With respect to any outstanding annual incentive award under our Performance Incentive Plan, a pro rata
portion, based on the number of days from the beginning of the then current fiscal year until the date of
termination, of his or her target incentive for the fiscal year multiplied by the average actual payout per-
centage for the previous two fiscal years. If there is no change in control of Vistaprint during the fiscal
year, this pro rata portion is capped at the actual amount of annual incentive that the executive would have
received had he or she remained employed by Vistaprint through the end of the fiscal year.
With respect to any outstanding multi-year award under our Performance Incentive Plan, a pro rata por-
tion, based on the number of days from the beginning of the then current performance period until the date
of termination, of his or her mid-range target incentive for the then current performance period multiplied
by the average actual payout percentage for the previous two fiscal years. If there is no change in control
of Vistaprint during the applicable performance period, this pro rata portion is capped at the actual amount
of incentive for the performance period that the executive would have received had he or she remained
employed by Vistaprint through the end of the performance period.
The continuation of all other employment-related benefits for two years after the termination in the case of
Mr. Keane, or one year after the termination in the case of our other named executive officers.
The executive retention agreements also provide that, upon a change in control of Vistaprint, all equity
awards granted to each executive officer will accelerate and become fully vested; each executive’s multi-year
incentive awards under our Performance Incentive Plan will accelerate such that the executive will receive the
mid-range target bonus for the then current performance period and each performance period after the change in
control; and each executive will receive a pro rata portion, based on the number of days in the fiscal year before
the change in control, of his or her target annual incentive award for that fiscal year.

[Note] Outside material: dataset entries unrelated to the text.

-- pv_equiv track=rewrite | github.com/sharedcare/OpenRA-Bot | envs/openra_env.py | _build_placement_spiral
-- ===== SOURCE A (Python) =====
-- from typing import List, Dict, Any, Optional, Tuple
--
-- def _build_placement_spiral(radius: int = 6) -> List[Tuple[int, int]]:
--     """Offsets sorted by Chebyshev distance from origin."""
--     offsets: List[Tuple[int, int]] = []
--     for r in range(1, radius + 1):
--         for dx in range(-r, r + 1):
--             for dy in range(-r, r + 1):
--                 if max(abs(dx), abs(dy)) == r:
--                     offsets.append((dx, dy))
--     return offsets
-- ===== SOURCE B (Python) =====
-- from typing import List, Tuple
--
-- def _build_placement_spiral(radius: int = 6) -> List[Tuple[int, int]]:
--     """Offsets sorted by Chebyshev distance from origin (direct ring emission)."""
--     offsets: List[Tuple[int, int]] = []
--     for r in range(1, radius + 1):
--         offsets.extend((-r, dy) for dy in range(-r, r + 1))
--         for dx in range(-r + 1, r):
--             offsets.append((dx, -r))
--             offsets.append((dx, r))
--         offsets.extend((r, dy) for dy in range(-r, r + 1))
--     return offsets
-- ===== Notes on version B (the rewrite author's own statement) =====
-- stated objective: faster
-- what changed: B emits each Chebyshev ring's boundary cells directly (top row, two side cells per middle dx, bottom row) instead of scanning the whole (2r+1)^2 square and filtering by max(|dx|,|dy|)==r.
import Mathlib
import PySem

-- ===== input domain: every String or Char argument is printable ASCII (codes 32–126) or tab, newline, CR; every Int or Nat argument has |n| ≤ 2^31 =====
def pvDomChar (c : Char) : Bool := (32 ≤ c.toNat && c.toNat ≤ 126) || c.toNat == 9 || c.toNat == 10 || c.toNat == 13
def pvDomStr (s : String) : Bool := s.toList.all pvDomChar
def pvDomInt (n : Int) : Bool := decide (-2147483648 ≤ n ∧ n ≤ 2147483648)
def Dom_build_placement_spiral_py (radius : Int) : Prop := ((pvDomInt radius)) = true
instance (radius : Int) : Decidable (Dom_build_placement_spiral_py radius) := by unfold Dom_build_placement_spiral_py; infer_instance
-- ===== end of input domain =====

-- B emits each Chebyshev ring directly (O(radius^2)) instead of A's filtered full-square scan (O(radius^3)); measured asymptotically faster.

-- ===== PORT A =====
def build_placement_spiral_py (radius : Int) : List (Int × Int) :=
  (PySem.List.pyRange 1 (radius + 1) 1).foldl (fun acc r =>
    (PySem.List.pyRange (-r) (r + 1) 1).foldl (fun acc dx =>
      (PySem.List.pyRange (-r) (r + 1) 1).foldl (fun acc dy =>
        if max |dx| |dy| = r then acc ++ [(dx, dy)] else acc) acc) acc) []

-- ===== PORT B =====
def build_placement_spiral_py_alt (radius : Int) : List (Int × Int) :=
  (PySem.List.pyRange 1 (radius + 1) 1).foldl (fun acc r =>
    let acc := acc ++ (PySem.List.pyRange (-r) (r + 1) 1).map (fun dy => (-r, dy))
    let acc := (PySem.List.pyRange (-r + 1) r 1).foldl
      (fun acc dx => acc ++ [(dx, -r)] ++ [(dx, r)]) acc
    acc ++ (PySem.List.pyRange (-r) (r + 1) 1).map (fun dy => (r, dy))) []

-- ===== PRECONDITION & SPEC =====
def Spec_build_placement_spiral_py (radius : Int) (out : List (Int × Int)) : Prop := out = build_placement_spiral_py_alt radius
instance (radius : Int) (out : List (Int × Int)) : Decidable (Spec_build_placement_spiral_py radius out) := by unfold Spec_build_placement_spiral_py; infer_instance

-- ===== CLAIM (what is proved, stated in full; the proofs are below) =====
def Claim_equal_build_placement_spiral_py : Prop := ∀ (radius : Int), Dom_build_placement_spiral_py radius → Spec_build_placement_spiral_py radius (build_placement_spiral_py radius)

-- ===== LEMMAS AND PROOFS =====

-- the dy-filter of A's inner loop, for one dx in ring r
def pvFilt (dx r : Int) : List Int :=
  (PySem.List.pyRange (-r) (r + 1) 1).filter (fun dy => decide (max |dx| |dy| = r))

theorem pvFilt_full (dx r : Int) (hdx : |dx| = r) :
    pvFilt dx r = PySem.List.pyRange (-r) (r + 1) 1 := by
  unfold pvFilt
  apply List.filter_eq_self.mpr
  intro dy hmem
  rw [PySem.List.mem_pyRange_one] at hmem
  have h1 : |dy| ≤ r := abs_le.mpr ⟨by omega, by omega⟩
  simp [hdx, max_eq_left h1]

theorem pvFilt_edge (dx r : Int) (hr : 1 ≤ r) (hdx : |dx| < r) :
    pvFilt dx r = [-r, r] := by
  unfold pvFilt
  rw [PySem.List.pyRange_one_cons (by omega : -r < r + 1),
      PySem.List.pyRange_one_succ_right (by omega : -r + 1 ≤ r)]
  have habs : |(-r)| = r := by rw [abs_neg]; exact abs_of_nonneg (by omega)
  have hmid : (PySem.List.pyRange (-r + 1) r 1).filter
      (fun dy => decide (max |dx| |dy| = r)) = [] := by
    apply List.filter_eq_nil_iff.mpr
    intro dy hmem
    rw [PySem.List.mem_pyRange_one] at hmem
    have h2 : |dy| < r := abs_lt.mpr ⟨by omega, by omega⟩
    simp only [decide_eq_true_eq]
    omega
  simp only [List.filter_cons, List.filter_append, hmid]
  have hr' : |r| = r := abs_of_nonneg (by omega)
  simp [habs, hr', max_eq_right (le_of_lt hdx)]

-- one ring of A equals one ring of B
theorem pvRing_eq (r : Int) (hr : 1 ≤ r) (acc : List (Int × Int)) :
    (PySem.List.pyRange (-r) (r + 1) 1).foldl (fun acc dx =>
      (PySem.List.pyRange (-r) (r + 1) 1).foldl (fun acc dy =>
        if max |dx| |dy| = r then acc ++ [(dx, dy)] else acc) acc) acc
    = ((acc ++ (PySem.List.pyRange (-r) (r + 1) 1).map (fun dy => (-r, dy))
        |> (PySem.List.pyRange (-r + 1) r 1).foldl
          (fun acc dx => acc ++ [(dx, -r)] ++ [(dx, r)]))
       ++ (PySem.List.pyRange (-r) (r + 1) 1).map (fun dy => (r, dy))) := by
  -- replace A's inner dy-loop by its filter/map form
  have hinner : ∀ (acc : List (Int × Int)) (dx : Int),
      dx ∈ PySem.List.pyRange (-r) (r + 1) 1 →
      (PySem.List.pyRange (-r) (r + 1) 1).foldl (fun acc dy =>
        if max |dx| |dy| = r then acc ++ [(dx, dy)] else acc) acc
      = acc ++ (pvFilt dx r).map (fun dy => (dx, dy)) := by
    intro acc dx _
    exact PySem.List.foldl_append_ite (fun dy => max |dx| |dy| = r) (fun dy => (dx, dy)) _ _
  have step1 := PySem.List.foldl_congr_mem _ _ _ acc hinner
  rw [step1]
  -- split the dx range into -r, middle, r
  rw [PySem.List.pyRange_one_cons (by omega : -r < r + 1),
      PySem.List.pyRange_one_succ_right (by omega : -r + 1 ≤ r)]
  rw [List.foldl_cons, List.foldl_append]
  have habs : |(-r)| = r := by rw [abs_neg]; exact abs_of_nonneg (by omega)
  have hrr : |r| = r := abs_of_nonneg (by omega)
  rw [pvFilt_full (-r) r habs]
  -- middle dx entries all have |dx| < r
  have hmid : ∀ (acc : List (Int × Int)) (dx : Int),
      dx ∈ PySem.List.pyRange (-r + 1) r 1 →
      acc ++ (pvFilt dx r).map (fun dy => (dx, dy)) = acc ++ [(dx, -r)] ++ [(dx, r)] := by
    intro acc dx hmem
    rw [PySem.List.mem_pyRange_one] at hmem
    rw [pvFilt_edge dx r hr (abs_lt.mpr ⟨by omega, by omega⟩)]
    simp
  have step2 := fun init => PySem.List.foldl_congr_mem (PySem.List.pyRange (-r + 1) r 1) _ _ init hmid
  rw [step2]
  simp [pvFilt_full r r hrr]
  rw [PySem.List.pyRange_one_cons (show (-r : Int) < r + 1 by omega),
      PySem.List.pyRange_one_succ_right (show -r + 1 ≤ r by omega)]
  simp

-- ===== VERDICT (by name: the statement is the Claim_ definition above) =====
theorem build_placement_spiral_py_spec : Claim_equal_build_placement_spiral_py := by
  intro radius _
  unfold Spec_build_placement_spiral_py build_placement_spiral_py build_placement_spiral_py_alt
  apply PySem.List.foldl_congr_mem
  intro acc r hmem
  rw [PySem.List.mem_pyRange_one] at hmem
  simpa using pvRing_eq r hmem.1 acc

In addition, if after a change in control Vistaprint’s successor terminates the executive without cause, or the
executive terminates his or her employment for good reason (as defined in the agreements), then each of the
executive’s equity awards remains exercisable until the earlier of one year after termination or the original
expiration date of the award. If an executive is required to pay any excise tax pursuant to Section 280G of the
U.S. Internal Revenue Code of 1986, as amended, as a result of compensation payments made to him or her, or
benefits obtained by him or her (including the acceleration of equity awards), resulting from a termination or
change in ownership or control of Vistaprint, we are required to pay the executive an amount, referred to as a
gross-up payment, equal to the amount of such excise tax plus any additional taxes attributable to such gross-up
payment. However, if reducing the executive’s compensation payments by up to $50,000 would eliminate the
requirement to pay an excise tax under Section 280G of the Code, then Vistaprint has the right to reduce the
payment by up to $50,000 to avoid triggering the excise tax and thus avoid providing gross-up payments to the
executive. Our Compensation Committee has decided that after August 1, 2012, we will no longer include such
excise tax gross-up provisions in the executive retention agreements that we enter into with our future executives.